More importantly, higher electricity prices and a further deterioration in reliability as expensive wind generation is forced into the grid are the antitheses of improved outcomes as far as business and consumers are concerned. To watch business leaders, so-called, blindly making the case for what is guaranteed to be Australia’s next major energy policy disaster made for a black day. In all honesty though, why would they care about getting it right?

Casually considering their incentives, it’s easier just to go along with what everyone else is telling you is the right thing to do, whether or not they know what they’re talking about, and let the shareholders wear the consequences along with energy users generally. After all, you’re just doing your job as narrowly conceived. It’s not leadership, but that’s an expensive commodity these days and very actively discouraged when it does manifest itself in the energy arena given the toxic nature of the wind industry.

The moral culpability is attenuated significantly by the fact it’s difficult to tell which is up in the policy debate these days because the quality of the public discussion is so degraded and misinformed. Nevertheless, by skipping out on the hard yards of informing themselves about what exactly constitutes sensible reform, business leaders bear a significant measure of the blame for Australia’s current policy torpor. The leadership of the major business lobby groups is woeful and the Boards of these organisations have allowed themselves to be cowed into submission by bullying politicians.

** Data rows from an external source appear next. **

-- pv_equiv track=rewrite | github.com/pypi-data/pypi-mirror-251 | packages/unitgrade/unitgrade-1.0.0.11.tar.gz/unitgrade-1.0.0.11/src/unitgrade/utils.py | rm_progress_bar
-- ===== SOURCE A (Python) =====
-- def rm_progress_bar(txt):
--     # More robust version. Apparently length of bar can depend on various factors, so check for order of symbols.
--     nlines = []
--     for l in txt.splitlines():
--         pct = l.find("%")
--         ql = False
--         if pct > 0:
--             i = l.find("|", pct + 1)
--             if i > 0 and l.find("|", i + 1) > 0:
--                 ql = True
--         if not ql:
--             nlines.append(l)
--     return "\n".join(nlines)
-- ===== SOURCE B (Python) =====
-- def rm_progress_bar(txt):
--     # One left-to-right state machine per line instead of repeated str.find scans.
--     nlines = []
--     for l in txt.splitlines():
--         state = 0
--         if l and l[0] != '%':
--             for c in l[1:]:
--                 if state == 0:
--                     if c == '%':
--                         state = 1
--                 elif state == 1:
--                     if c == '|':
--                         state = 2
--                 else:
--                     if c == '|':
--                         state = 3
--                         break
--         if state != 3:
--             nlines.append(l)
--     return "\n".join(nlines)
-- ===== Notes on version B (the rewrite author's own statement) =====
-- stated objective: alternative
-- what changed: Replaced A's per-line triple str.find logic (find '%', then find '|' after it twice) with a single left-to-right state-machine pass over each line's characters.
import Mathlib
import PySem

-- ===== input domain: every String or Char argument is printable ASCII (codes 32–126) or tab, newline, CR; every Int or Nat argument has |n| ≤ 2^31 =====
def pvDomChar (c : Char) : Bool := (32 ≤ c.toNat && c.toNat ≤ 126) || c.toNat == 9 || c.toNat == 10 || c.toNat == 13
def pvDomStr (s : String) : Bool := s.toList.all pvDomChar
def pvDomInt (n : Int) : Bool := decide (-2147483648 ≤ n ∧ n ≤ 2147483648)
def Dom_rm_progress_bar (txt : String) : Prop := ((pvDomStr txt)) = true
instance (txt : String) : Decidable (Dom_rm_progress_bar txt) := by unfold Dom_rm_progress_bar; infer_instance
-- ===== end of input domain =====

-- B replaces A's repeated str.find scans per line with a single left-to-right
-- state-machine pass per line (objective: alternative, same cost).

-- ===== PORT A =====
-- per-line "is this a progress-bar line" test of A (pct/i finds, ql flag)
def pvQl (cs : List Char) : Bool :=
  let pct := PySem.Chars.find cs ['%']
  if pct > 0 then
    let i := PySem.Chars.findFrom cs ['|'] (pct + 1)
    if i > 0 ∧ PySem.Chars.findFrom cs ['|'] (i + 1) > 0 then true else false
  else false

def rm_progress_bar (txt : String) : String :=
  let nlines := (PySem.Str.splitlines txt).foldl
    (fun nlines l => if pvQl l.toList = false then nlines ++ [l] else nlines) []
  PySem.Str.join "\n" nlines

-- ===== PORT B =====
-- the state machine of Source B: 0 = waiting for '%', 1 = waiting for first '|',
-- 2 = waiting for second '|', 3 = matched (break)
def pvScan (st : Nat) : List Char → Nat
  | [] => st
  | c :: cs =>
    if st = 0 then pvScan (if c = '%' then 1 else 0) cs
    else if st = 1 then pvScan (if c = '|' then 2 else 1) cs
    else if c = '|' then 3 else pvScan st cs

-- final state for a line: run the machine on l[1:] only if l is nonempty and l[0] != '%'
def pvState (cs : List Char) : Nat :=
  match cs with
  | [] => 0
  | c :: rest => if c ≠ '%' then pvScan 0 rest else 0

def rm_progress_bar_alt (txt : String) : String :=
  PySem.Str.join "\n" ((PySem.Str.splitlines txt).foldl
    (fun nlines l => if pvState l.toList ≠ 3 then nlines ++ [l] else nlines) [])

-- ===== PRECONDITION & SPEC =====
def Spec_rm_progress_bar (txt : String) (out : String) : Prop := out = rm_progress_bar_alt txt
instance (txt : String) (out : String) : Decidable (Spec_rm_progress_bar txt out) := by unfold Spec_rm_progress_bar; infer_instance

-- ===== CLAIM (what is proved, stated in full; the proofs are below) =====
def Claim_equal_rm_progress_bar : Prop := ∀ (txt : String), Dom_rm_progress_bar txt → Spec_rm_progress_bar txt (rm_progress_bar txt)

-- ===== LEMMAS AND PROOFS =====

-- common characterisation: first char is not '%' and some '%' is followed by two '|'s
def pvSpecP (cs : List Char) : Prop :=
  cs[0]? ≠ some '%' ∧ ∃ n, cs[n]? = some '%' ∧ 2 ≤ (cs.drop (n+1)).count '|'

lemma pv_sing_prefix {a : Char} {t : List Char} : [a] <+: t ↔ t[0]? = some a := by
  cases t with
  | nil => simp
  | cons b t => simp [List.cons_prefix_cons, eq_comm]

lemma pv_count_drop_mono (s : List Char) (c : Char) {a b : Nat} (h : a ≤ b) :
    (s.drop b).count c ≤ (s.drop a).count c := by
  have : s.drop b = (s.drop a).drop (b - a) := by
    rw [List.drop_drop]; congr 1; omega
  rw [this]
  exact (List.drop_sublist _ _).count_le c

lemma pv_count_drop_succ {s : List Char} {c : Char} {m : Nat} (h : s[m]? = some c) :
    (s.drop m).count c = (s.drop (m+1)).count c + 1 := by
  have hm : m < s.length := by
    by_contra hm
    simp [List.getElem?_eq_none (by omega : s.length ≤ m)] at h
  have hv : s[m] = c := by
    have := List.getElem?_eq_getElem hm
    rw [this] at h; exact Option.some.inj h
  rw [List.drop_eq_getElem_cons hm, hv]
  simp

lemma pv_scan2 (cs : List Char) : pvScan 2 cs = 3 ↔ 1 ≤ cs.count '|' := by
  induction cs with
  | nil => simp [pvScan]
  | cons c cs ih =>
    by_cases hc : c = '|' <;> simp [pvScan, hc, ih]

lemma pv_scan1 (cs : List Char) : pvScan 1 cs = 3 ↔ 2 ≤ cs.count '|' := by
  induction cs with
  | nil => simp [pvScan]
  | cons c cs ih =>
    by_cases hc : c = '|' <;> simp [pvScan, hc, ih, pv_scan2]

lemma pv_scan0 (cs : List Char) :
    pvScan 0 cs = 3 ↔ ∃ n, cs[n]? = some '%' ∧ 2 ≤ (cs.drop (n+1)).count '|' := by
  induction cs with
  | nil => simp [pvScan]
  | cons c cs ih =>
    by_cases hc : c = '%'
    · rw [show pvScan 0 (c :: cs) = pvScan 1 cs by simp [pvScan, hc], pv_scan1]
      constructor
      · intro h; exact ⟨0, by simp [hc], by simpa using h⟩
      · rintro ⟨n, hn, hcnt⟩
        cases n with
        | zero => simpa using hcnt
        | succ k =>
          have := pv_count_drop_mono cs '|' (Nat.zero_le (k+1))
          simp only [List.drop_zero] at this
          have hcnt' : 2 ≤ (cs.drop (k+1)).count '|' := by
            simpa [List.getElem?_cons_succ] using hcnt
          omega
    · rw [show pvScan 0 (c :: cs) = pvScan 0 cs by simp [pvScan, hc], ih]
      constructor
      · rintro ⟨k, hk, hcnt⟩
        exact ⟨k+1, by simpa using hk, by simpa using hcnt⟩
      · rintro ⟨n, hn, hcnt⟩
        cases n with
        | zero => exact absurd (by simpa using hn) hc
        | succ k => exact ⟨k, by simpa using hn, by simpa using hcnt⟩

lemma pv_state_iff (cs : List Char) : pvState cs = 3 ↔ pvSpecP cs := by
  cases cs with
  | nil => simp [pvState, pvSpecP]
  | cons c rest =>
    by_cases hc : c = '%'
    · simp [pvState, pvSpecP, hc]
    · simp only [pvState, if_pos hc, pvSpecP]
      rw [pv_scan0]
      constructor
      · rintro ⟨k, hk, hcnt⟩
        exact ⟨by simpa using hc, k+1, by simpa using hk, by simpa using hcnt⟩
      · rintro ⟨-, n, hn, hcnt⟩
        cases n with
        | zero => exact absurd (by simpa using hn) hc
        | succ k => exact ⟨k, by simpa using hn, by simpa using hcnt⟩

lemma pv_prefix_drop {a : Char} {cs : List Char} {m : Nat} :
    [a] <+: cs.drop m ↔ cs[m]? = some a := by
  rw [pv_sing_prefix, List.getElem?_drop]
  norm_num

lemma pv_first_le {cs : List Char} {n : Nat}
    (hnn : 0 ≤ PySem.Chars.find cs ['%']) (hn : cs[n]? = some '%') :
    (PySem.Chars.find cs ['%']).toNat ≤ n := by
  by_contra hlt
  exact ((PySem.Chars.find_spec hnn).2 n (by omega)) (pv_prefix_drop.2 hn)

lemma pv_ql_iff (cs : List Char) : pvQl cs = true ↔ pvSpecP cs := by
  unfold pvQl pvSpecP
  by_cases h1 : PySem.Chars.find cs ['%'] > 0
  · simp only [if_pos h1]
    have hnn : 0 ≤ PySem.Chars.find cs ['%'] := le_of_lt h1
    obtain ⟨hpre, hmin⟩ := PySem.Chars.find_spec hnn
    set p := (PySem.Chars.find cs ['%']).toNat with hp
    have hpv : cs[p]? = some '%' := pv_prefix_drop.1 hpre
    have hplen : p < cs.length := by
      by_contra hc
      simp [List.getElem?_eq_none (by omega : cs.length ≤ p)] at hpv
    have hp0 : 0 < p := by omega
    have hhead : cs[0]? ≠ some '%' := fun h => hmin 0 hp0 (pv_prefix_drop.2 h)
    have hcast : PySem.Chars.find cs ['%'] + 1 = ((p + 1 : Nat) : Int) := by
      push_cast; omega
    have hk1 : p + 1 ≤ cs.length := hplen
    rw [hcast]
    by_cases h2 : PySem.Chars.findFrom cs ['|'] ((p + 1 : Nat) : Int) = -1
    · rw [h2]
      have hno : ¬ ['|'] <:+: cs.drop (p + 1) :=
        (PySem.Chars.findFrom_natCast_eq_neg_one_iff cs ['|'] (p+1) hk1).1 h2
      have hcnt0 : (cs.drop (p + 1)).count '|' = 0 :=
        List.count_eq_zero.2 (fun hmem => hno ((List.singleton_infix_iff _ _).2 hmem))
      constructor
      · intro h; simp at h
      · rintro ⟨-, n, hn, hcnt⟩
        have hpn : p ≤ n := pv_first_le hnn hn
        have := pv_count_drop_mono cs '|' (by omega : p + 1 ≤ n + 1)
        omega
    · obtain ⟨hki, hpre2, hmin2⟩ :=
        PySem.Chars.findFrom_natCast_spec cs ['|'] (p+1) hk1 h2
      set i := (PySem.Chars.findFrom cs ['|'] ((p + 1 : Nat) : Int)).toNat with hi
      have hiv : cs[i]? = some '|' := pv_prefix_drop.1 hpre2
      have hilen : i < cs.length := by
        by_contra hc
        simp [List.getElem?_eq_none (by omega : cs.length ≤ i)] at hiv
      have hip : p + 1 ≤ i := by omega
      have hieq : PySem.Chars.findFrom cs ['|'] ((p + 1 : Nat) : Int) = (i : Int) := by
        omega
      rw [hieq]
      have hcast2 : (i : Int) + 1 = ((i + 1 : Nat) : Int) := by push_cast; ring
      rw [hcast2]
      have hk2 : i + 1 ≤ cs.length := hilen
      have hcd : (cs.drop i).count '|' = (cs.drop (i+1)).count '|' + 1 :=
        pv_count_drop_succ hiv
      by_cases h3 : PySem.Chars.findFrom cs ['|'] ((i + 1 : Nat) : Int) = -1
      · rw [h3]
        have hno : ¬ ['|'] <:+: cs.drop (i + 1) :=
          (PySem.Chars.findFrom_natCast_eq_neg_one_iff cs ['|'] (i+1) hk2).1 h3
        have hcnt0 : (cs.drop (i + 1)).count '|' = 0 :=
          List.count_eq_zero.2 (fun hmem => hno ((List.singleton_infix_iff _ _).2 hmem))
        -- no '|' strictly between p and i either, so drop (p+1) holds exactly one '|'
        have hsplit : cs.drop (p+1) = (cs.drop (p+1)).take (i-(p+1)) ++ cs.drop i := by
          conv_lhs => rw [← List.take_append_drop (i-(p+1)) (cs.drop (p+1))]
          rw [List.drop_drop]
          congr 2
          omega
        have htk0 : ((cs.drop (p+1)).take (i-(p+1))).count '|' = 0 := by
          refine List.count_eq_zero.2 (fun hmem => ?_)
          obtain ⟨m, hm, hval⟩ := List.getElem_of_mem hmem
          have hmlt : m < i - (p+1) := by
            have := List.length_take_le (i-(p+1)) (cs.drop (p+1))
            omega
          have hval' : cs[(p+1)+m]? = some '|' := by
            rw [List.getElem_take] at hval
            have : (cs.drop (p+1))[m]? = some '|' := by
              rw [List.getElem?_eq_getElem (by
                simp only [List.length_drop]
                omega : m < (cs.drop (p+1)).length)]
              simp [hval]
            rwa [List.getElem?_drop] at this
          exact (hmin2 ((p+1)+m) (by omega) (by omega)) (pv_prefix_drop.2 hval')
        have hone : (cs.drop (p+1)).count '|' = 1 := by
          rw [hsplit, List.count_append]
          omega
        constructor
        · intro h; simp at h
        · rintro ⟨-, n, hn, hcnt⟩
          have hpn : p ≤ n := pv_first_le hnn hn
          have := pv_count_drop_mono cs '|' (by omega : p + 1 ≤ n + 1)
          omega
      · -- both pipes found: A's test passes, and the count is at least 2
        obtain ⟨hkj, hpre3, -⟩ :=
          PySem.Chars.findFrom_natCast_spec cs ['|'] (i+1) hk2 h3
        set j := (PySem.Chars.findFrom cs ['|'] ((i + 1 : Nat) : Int)).toNat with hj
        have hjv : cs[j]? = some '|' := pv_prefix_drop.1 hpre3
        have hij : i + 1 ≤ j := by omega
        have hjeq : PySem.Chars.findFrom cs ['|'] ((i + 1 : Nat) : Int) = (j : Int) := by
          omega
        have hcdj : (cs.drop j).count '|' = (cs.drop (j+1)).count '|' + 1 :=
          pv_count_drop_succ hjv
        have hmono1 : (cs.drop i).count '|' ≤ (cs.drop (p+1)).count '|' :=
          pv_count_drop_mono cs '|' hip
        have hmono2 : (cs.drop j).count '|' ≤ (cs.drop (i+1)).count '|' :=
          pv_count_drop_mono cs '|' hij
        have hcnt2 : 2 ≤ (cs.drop (p+1)).count '|' := by omega
        simp only [hjeq]
        constructor
        · intro _
          exact ⟨hhead, p, hpv, hcnt2⟩
        · intro _
          rw [if_pos ⟨by omega, by omega⟩]
  · simp only [if_neg h1]
    constructor
    · intro h; exact absurd h (by simp)
    · rintro ⟨hh, n, hn, -⟩
      have hmem : '%' ∈ cs := List.mem_of_getElem? hn
      have hne : PySem.Chars.find cs ['%'] ≠ -1 := by
        intro heq
        exact ((PySem.Chars.find_eq_neg_one_iff cs ['%']).1 heq)
          ((List.singleton_infix_iff _ _).2 hmem)
      have hnn : 0 ≤ PySem.Chars.find cs ['%'] := by
        have := PySem.Chars.neg_one_le_find cs ['%']
        omega
      have h0 : PySem.Chars.find cs ['%'] = 0 := by omega
      have : cs[0]? = some '%' := by
        have := (PySem.Chars.find_spec hnn).1
        rw [h0] at this
        exact pv_prefix_drop.1 this
      exact absurd this hh

lemma pv_keep (cs : List Char) : (pvQl cs = false) ↔ (pvState cs ≠ 3) := by
  constructor
  · intro h h3
    have := (pv_ql_iff cs).2 ((pv_state_iff cs).1 h3)
    simp [this] at h
  · intro h
    by_cases hq : pvQl cs = true
    · exact absurd ((pv_state_iff cs).2 ((pv_ql_iff cs).1 hq)) h
    · simpa using hq

-- ===== VERDICT (by name: the statement is the Claim_ definition above) =====
theorem rm_progress_bar_spec : Claim_equal_rm_progress_bar := by
  intro txt _
  unfold Spec_rm_progress_bar rm_progress_bar rm_progress_bar_alt
  have hfun : (fun (nlines : List String) (l : String) =>
        if pvQl l.toList = false then nlines ++ [l] else nlines)
      = (fun (nlines : List String) (l : String) =>
        if pvState l.toList ≠ 3 then nlines ++ [l] else nlines) := by
    funext nlines l
    exact if_congr (pv_keep l.toList) rfl rfl
  rw [hfun]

Australia’s managerial class are much like sheep being shepherded through an obstacle course. At the moment, instead of being met by an alert Kelpie, the flock is facing off instead against a rabid Rottweiler that hasn’t eaten for a week. It doesn’t matter how good the handler’s commands, those sheep are in for a rough time. Their custodian is governed by bloodlust rather than stewardship. If it were only a matter of leaving fools to their folly we could wash our hands of the matter. Unfortunately, it’s a problem for all of us given the costs of policy failures are passed on to consumers in higher prices and a steadily compromised standard of living.

Malcolm Roberts is a One Nation Senator for Queensland.